DATA EXTRACT

-- the main case: num occurs on the board
theorem key (n w num : Int) (hw : 1 ≤ w) (h1 : 1 ≤ num)
    (h2 : num ≤ (PySem.Int.floordiv n w + 1) * w) :
    solution n w num = solution_alt n w num := by
  have hw' : (0:Int) < w := hw
  have h2' : (0:Int) < 2 := by norm_num
  set H : Int := PySem.Int.floordiv n w with hH
  set r : Int := PySem.Int.floordiv (num - 1) w with hr
  set k : Int := PySem.Int.mod (num - 1) w with hk
  set c : Int := if PySem.Int.mod r 2 = 0 then k else w - 1 - k with hc
  have hre : r = (num - 1) / w := by rw [hr, PySem.Int.floordiv_eq_ediv_of_pos hw']
  have hke : k = (num - 1) % w := by rw [hk, PySem.Int.mod_eq_emod_of_pos hw']
  have hnum : num = r * w + k + 1 := by
    have := Int.mul_ediv_add_emod (num - 1) w
    rw [hre, hke]; linarith
  have hk0 : 0 ≤ k := by rw [hke]; exact Int.emod_nonneg _ (by omega)
  have hkw : k < w := by rw [hke]; exact Int.emod_lt_of_pos _ hw'
  have hr0 : 0 ≤ r := by rw [hre]; exact Int.ediv_nonneg (by omega) hw'.le
  have hrH : r < H + 1 := by
    rcases lt_or_ge r (H + 1) with h | h
    · exact h
    · exfalso; have hmul : (H + 1) * w ≤ r * w := mul_le_mul_of_nonneg_right h hw'.le; nlinarith
  have hH1 : (0:Int) < H + 1 := by omega
  have hc0 : 0 ≤ c := by rw [hc]; split_ifs <;> omega
  have hcw : c < w := by rw [hc]; split_ifs <;> omega
  have hrv : ∀ i, 0 ≤ i → ∀ j, 0 ≤ j → j < w → (rvA w num i j = num ↔ i = r ∧ j = c) :=
    fun i _ j hj hj2 => rvA_eq_num_iff hw' hnum hk0 hkw hc hj hj2
  have hHcast : (((H + 1).toNat : Nat) : Int) = H + 1 := Int.toNat_of_nonneg hH1.le
  -- decompose A's first loop into its two independent accumulators
  have hstep : (fun (st : List (List Int) × Option (Int × Int)) i =>
        (PySem.List.pyRange 0 w 1).foldl
          (fun (st : List (List Int) × Option (Int × Int)) j =>
            let v : Int :=
              if PySem.Int.mod (i + 1) 2 = 0 then (i + 1) * w - j else i * w + (j + 1)
            let bd := st.1.set i.toNat ((st.1[i.toNat]?.getD []).set j.toNat v)
            let xy := if v = num then some (j, i) else st.2
            (bd, xy))
          st)
      = fun (st : List (List Int) × Option (Int × Int)) i =>
          ((PySem.List.pyRange 0 w 1).foldl (innerB w num i) st.1,
           (PySem.List.pyRange 0 w 1).foldl (innerX w num i) st.2) := by
    funext st i
    obtain ⟨a, b⟩ := st
    exact PySem.List.foldl_prod_mk (innerB w num i) (innerX w num i) _ a b
  have hpair : (PySem.List.pyRange 0 (H + 1) 1).foldl
      (fun (st : List (List Int) × Option (Int × Int)) i =>
        (PySem.List.pyRange 0 w 1).foldl
          (fun (st : List (List Int) × Option (Int × Int)) j =>
            let v : Int :=
              if PySem.Int.mod (i + 1) 2 = 0 then (i + 1) * w - j else i * w + (j + 1)
            let bd := st.1.set i.toNat ((st.1[i.toNat]?.getD []).set j.toNat v)
            let xy := if v = num then some (j, i) else st.2
            (bd, xy))
          st)
      ((PySem.List.pyRange 0 (H + 1) 1).map (fun _ => List.replicate w.toNat 0), none)
      = (boardAt w num H (H + 1).toNat, some (c, r)) := by
    rw [hstep, PySem.List.foldl_prod_mk
      (fun bd i => (PySem.List.pyRange 0 w 1).foldl (innerB w num i) bd)
      (fun o i => (PySem.List.pyRange 0 w 1).foldl (innerX w num i) o)]
    rw [Prod.mk.injEq]
    refine ⟨?_, ?_⟩
    · rw [boardAt, hHcast]; rfl
    · rw [show PySem.List.pyRange 0 (H + 1) 1
          = PySem.List.pyRange 0 (((H + 1).toNat : Nat) : Int) 1 by rw [hHcast],
        X_all w num r c hw' hc0 hcw hrv (H + 1).toNat, if_pos ⟨hr0, by omega⟩]
  obtain ⟨BDlen, BDrow, BDval⟩ := BD_all w num H hw' (H + 1).toNat (by omega)
  simp only [solution, solution_alt]
  rw [← hH, ← hr, ← hk, ← hc, hpair]
  dsimp only
  refine (PySem.List.foldl_congr_mem _ _
      (fun (acc : Int) (i : Int) =>
        if rvA w num i c ≥ num ∧ rvA w num i c ≤ n then acc + 1 else acc) _ ?_).trans
    ((PySem.List.foldl_congr_mem _ _
      (fun (acc : Int) (i : Int) =>
        if rvA w num i c ≥ num ∧ rvA w num i c ≤ n then acc + 1 else acc) _ ?_).symm)
  · intro acc i hi
    rw [PySem.List.mem_pyRange_one] at hi
    have hval := BDval i hi.1 (by omega) c.toNat (by omega)
    rw [Int.toNat_of_nonneg hc0] at hval
    dsimp only
    rw [hval]
  · intro acc i hi
    rw [PySem.List.mem_pyRange_one] at hi
    dsimp only
    rw [vB_eq w num c i]
theorem eraseIdx_keepIdx (lst : List Int) (p : Nat) (ps : List Nat)
    (hp : p < lst.length) (hgt : ∀ q ∈ ps, p < q) :
    (keepIdx lst ps).eraseIdx p = keepIdx lst (p :: ps) := by
  unfold keepIdx
  obtain ⟨m, hm⟩ : ∃ m, lst.length = (p + 1) + m := ⟨lst.length - (p + 1), by omega⟩
  rw [hm, List.range_add, List.filter_append, List.filter_append]
  have hpre : (List.range (p + 1)).filter (fun i => !(ps.contains i)) = List.range (p + 1) := by
    rw [List.filter_eq_self]
    intro i hi
    simp only [List.mem_range] at hi
    simp only [List.contains_eq_mem, Bool.not_eq_eq_eq_not, Bool.not_true, decide_eq_false_iff_not]
    intro hmem; have := hgt i hmem; omega
  have hpre2 : (List.range (p + 1)).filter (fun i => !((p :: ps).contains i)) = List.range p := by
    rw [show p + 1 = p + 1 from rfl, List.range_succ, List.filter_append]
    have h1 : (List.range p).filter (fun i => !((p :: ps).contains i)) = List.range p := by
      rw [List.filter_eq_self]
      intro i hi
      simp only [List.mem_range] at hi
      simp only [List.contains_eq_mem, List.mem_cons, Bool.not_eq_eq_eq_not, Bool.not_true,
        decide_eq_false_iff_not]
      rintro (h | hmem)
      · omega
      · have := hgt i hmem; omega
    rw [h1, List.filter_cons_of_neg (by simp), List.filter_nil, List.append_nil]
  have htail : ((List.range m).map (fun x => p + 1 + x)).filter (fun i => !((p :: ps).contains i))
      = ((List.range m).map (fun x => p + 1 + x)).filter (fun i => !(ps.contains i)) := by
    refine List.filter_congr ?_
    intro j hj
    rcases List.mem_map.mp hj with ⟨k, _, rfl⟩
    have hne : p + 1 + k ≠ p := by omega
    simp [List.contains_eq_mem, hne]
  rw [hpre, hpre2, htail, List.map_append, List.map_append,
      List.eraseIdx_append_of_lt_length (by simp),
      show List.range (p + 1) = List.range p ++ [p] from List.range_succ,
      List.map_append, List.eraseIdx_append_of_length_le (by simp)]
  simp

theorem foldr_eraseIdx (lst : List Int) : ∀ (ps : List Nat), ps.Pairwise (· < ·) →
    (∀ p ∈ ps, p < lst.length) →
    ps.foldr (fun p r => r.eraseIdx p) lst = keepIdx lst ps := by
  intro ps
  induction ps with
  | nil => intro _ _; simp [keepIdx_nil]
  | cons p ps ih =>
    intro hpw hlt
    rcases List.pairwise_cons.mp hpw with ⟨hgt, hpw'⟩
    simp only [List.foldr_cons]
    rw [ih hpw' (fun q hq => hlt q (List.mem_cons_of_mem _ hq)),
        eraseIdx_keepIdx lst p ps (hlt p (List.mem_cons_self)) hgt]

-- A's range/filter/map form of 'rest' equals keepIdx over the Nat positions
theorem range_filter_eq_keepIdx (lst : List Int) (qs : List Int) (hq : ∀ q ∈ qs, 0 ≤ q) :
    ((PySem.List.pyRange 0 ((lst.length : Nat) : Int) 1).filter
        (fun i => !(qs.contains i))).map (fun i => PySem.List.pyGetD lst i 0)
      = keepIdx lst (qs.map Int.toNat) := by
  rw [PySem.List.pyRange_one, List.filter_map, List.map_map]
  unfold keepIdx
  rw [show ((lst.length : Int) - 0) = ((lst.length : Nat) : Int) from by ring, Int.toNat_natCast]
  have hfeq : ((fun i => !(qs.contains i)) ∘ (fun k : Nat => (0 : Int) + k))
      = (fun k : Nat => !((qs.map Int.toNat).contains k)) := by
    funext k
    have hiff : ((k : Int) ∈ qs) ↔ (k ∈ qs.map Int.toNat) := by
      constructor
      · intro h; exact List.mem_map.mpr ⟨(k : Int), h, by omega⟩
      · intro h
        rcases List.mem_map.mp h with ⟨q, hmem, hk⟩
        have h0 := hq q hmem
        have hqk : q = (k : Int) := by omega
        rwa [← hqk]
    simp only [Function.comp, zero_add, List.contains_eq_mem, hiff]
  rw [hfeq]
  refine List.map_congr_left ?_
  intro k _
  simp [PySem.List.pyGetD_natCast]

theorem fibonacci_first_eq (lst : List Int) :
    fibonacci_first lst = fibonacci_first_alt lst := by
  have hC : chain ((lst.length : Nat) : Int) 1 2 (lst.length + 3)
      = chain ((lst.length : Nat) : Int) 1 2 (lst.length + 3) := rfl
  generalize hCdef : chain ((lst.length : Nat) : Int) 1 2 (lst.length + 3) = C at hC
  have hCpw : C.Pairwise (· < ·) := hCdef ▸ chain_pairwise _ 1 2 (by omega) (by omega)
  have hCge : ∀ v ∈ C, 1 ≤ v := hCdef ▸ chain_ge _ 1 2 (by omega) (by omega)
  have hCle : ∀ v ∈ C, v ≤ ((lst.length : Nat) : Int) := hCdef ▸ chain_le _ 1 2
  -- A's side
  have hmap_pw : (C.map (fun f => f - 1)).Pairwise (· < ·) :=
    List.pairwise_map.mpr (hCpw.imp (fun h => by omega))
  have hnd : (C.map (fun f => f - 1)).Nodup := hmap_pw.imp (fun h => ne_of_lt h)
  have hset := PySem.Set.ofList_eq_self_of_nodup _ hnd
  have hsorted := PySem.List.sorted_eq_self_of_pairwise (C.map (fun f => f - 1)) (fun x => x)
    (hmap_pw.imp (fun h => le_of_lt h))
  -- B's side: collection
  have hchain_eq : chain ((lst.length : Nat) : Int) 1 2 (lst.length + 1) = C := by
    rw [← hCdef]
    exact chain_eq_of_le (by omega) (by omega) (lst.length + 3) (lst.length + 1)
      (by omega) (by omega)
  have hcoll : altCollect lst ((lst.length : Nat) : Int) 1 2 (lst.length + 1) =
      (C.map (fun c => PySem.List.pyGetD lst (c - 1) 0), C.map (fun c => c - 1)) := by
    rw [altCollect_eq lst ((lst.length : Nat) : Int) (lst.length + 1) 1 2, hchain_eq]
  -- B's side: the deletion fold
  have hps_pw : ((C.map (fun c => c - 1)).map Int.toNat).Pairwise (· < ·) := by
    rw [List.pairwise_map, List.pairwise_map]
    refine List.pairwise_iff_forall_sublist.mpr ?_
    intro a b hsl
    have hmema : a ∈ C := hsl.subset (by simp)
    have hab : a < b := List.pairwise_iff_forall_sublist.mp hCpw hsl
    have := hCge a hmema
    omega
  have hps_lt : ∀ p ∈ (C.map (fun c => c - 1)).map Int.toNat, p < lst.length := by
    intro p hp
    rcases List.mem_map.mp hp with ⟨q, hq, rfl⟩
    rcases List.mem_map.mp hq with ⟨c, hc, rfl⟩
    have := hCge c hc
    have := hCle c hc
    omega
  have hfold : (C.map (fun c => c - 1)).reverse.foldl (fun r p => r.eraseIdx p.toNat) lst
      = keepIdx lst ((C.map (fun c => c - 1)).map Int.toNat) := by
    rw [List.foldl_reverse, ← foldr_eraseIdx lst _ hps_pw hps_lt]
    simp only [List.foldr_map]
  -- assemble
  simp only [fibonacci_first, fibonacci_first_alt]
  rw [filter_fib_eq_chain lst, PySem.List.len_eq, hCdef, hset, hsorted]
  simp only [hcoll]
  rw [hfold]
  congr 1
  · rw [List.map_map]; rfl
  · rw [← range_filter_eq_keepIdx lst (C.map (fun c => c - 1))
        (by intro q hq; rcases List.mem_map.mp hq with ⟨c, hc, rfl⟩; have := hCge c hc; omega)]
    refine congrArg _ (List.filter_congr ?_)
    intro i _
    rw [PySem.Set.contains_eq_listContains]

-- ===== VERDICT (by name: the statement is the Claim_ definition above) =====
theorem fibonacci_first_spec : Claim_equal_fibonacci_first := by
  intro lst _
  exact fibonacci_first_eq lst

EXERCISE
Your output should consist solely of the lines from the beginning of the entries through the line containing "have h2' : (0:Int) < 2 := by norm_num", reproduced exactly.

RESPONSE BOX
-- the main case: num occurs on the board
theorem key (n w num : Int) (hw : 1 ≤ w) (h1 : 1 ≤ num)
    (h2 : num ≤ (PySem.Int.floordiv n w + 1) * w) :
    solution n w num = solution_alt n w num := by
  have hw' : (0:Int) < w := hw
  have h2' : (0:Int) < 2 := by norm_num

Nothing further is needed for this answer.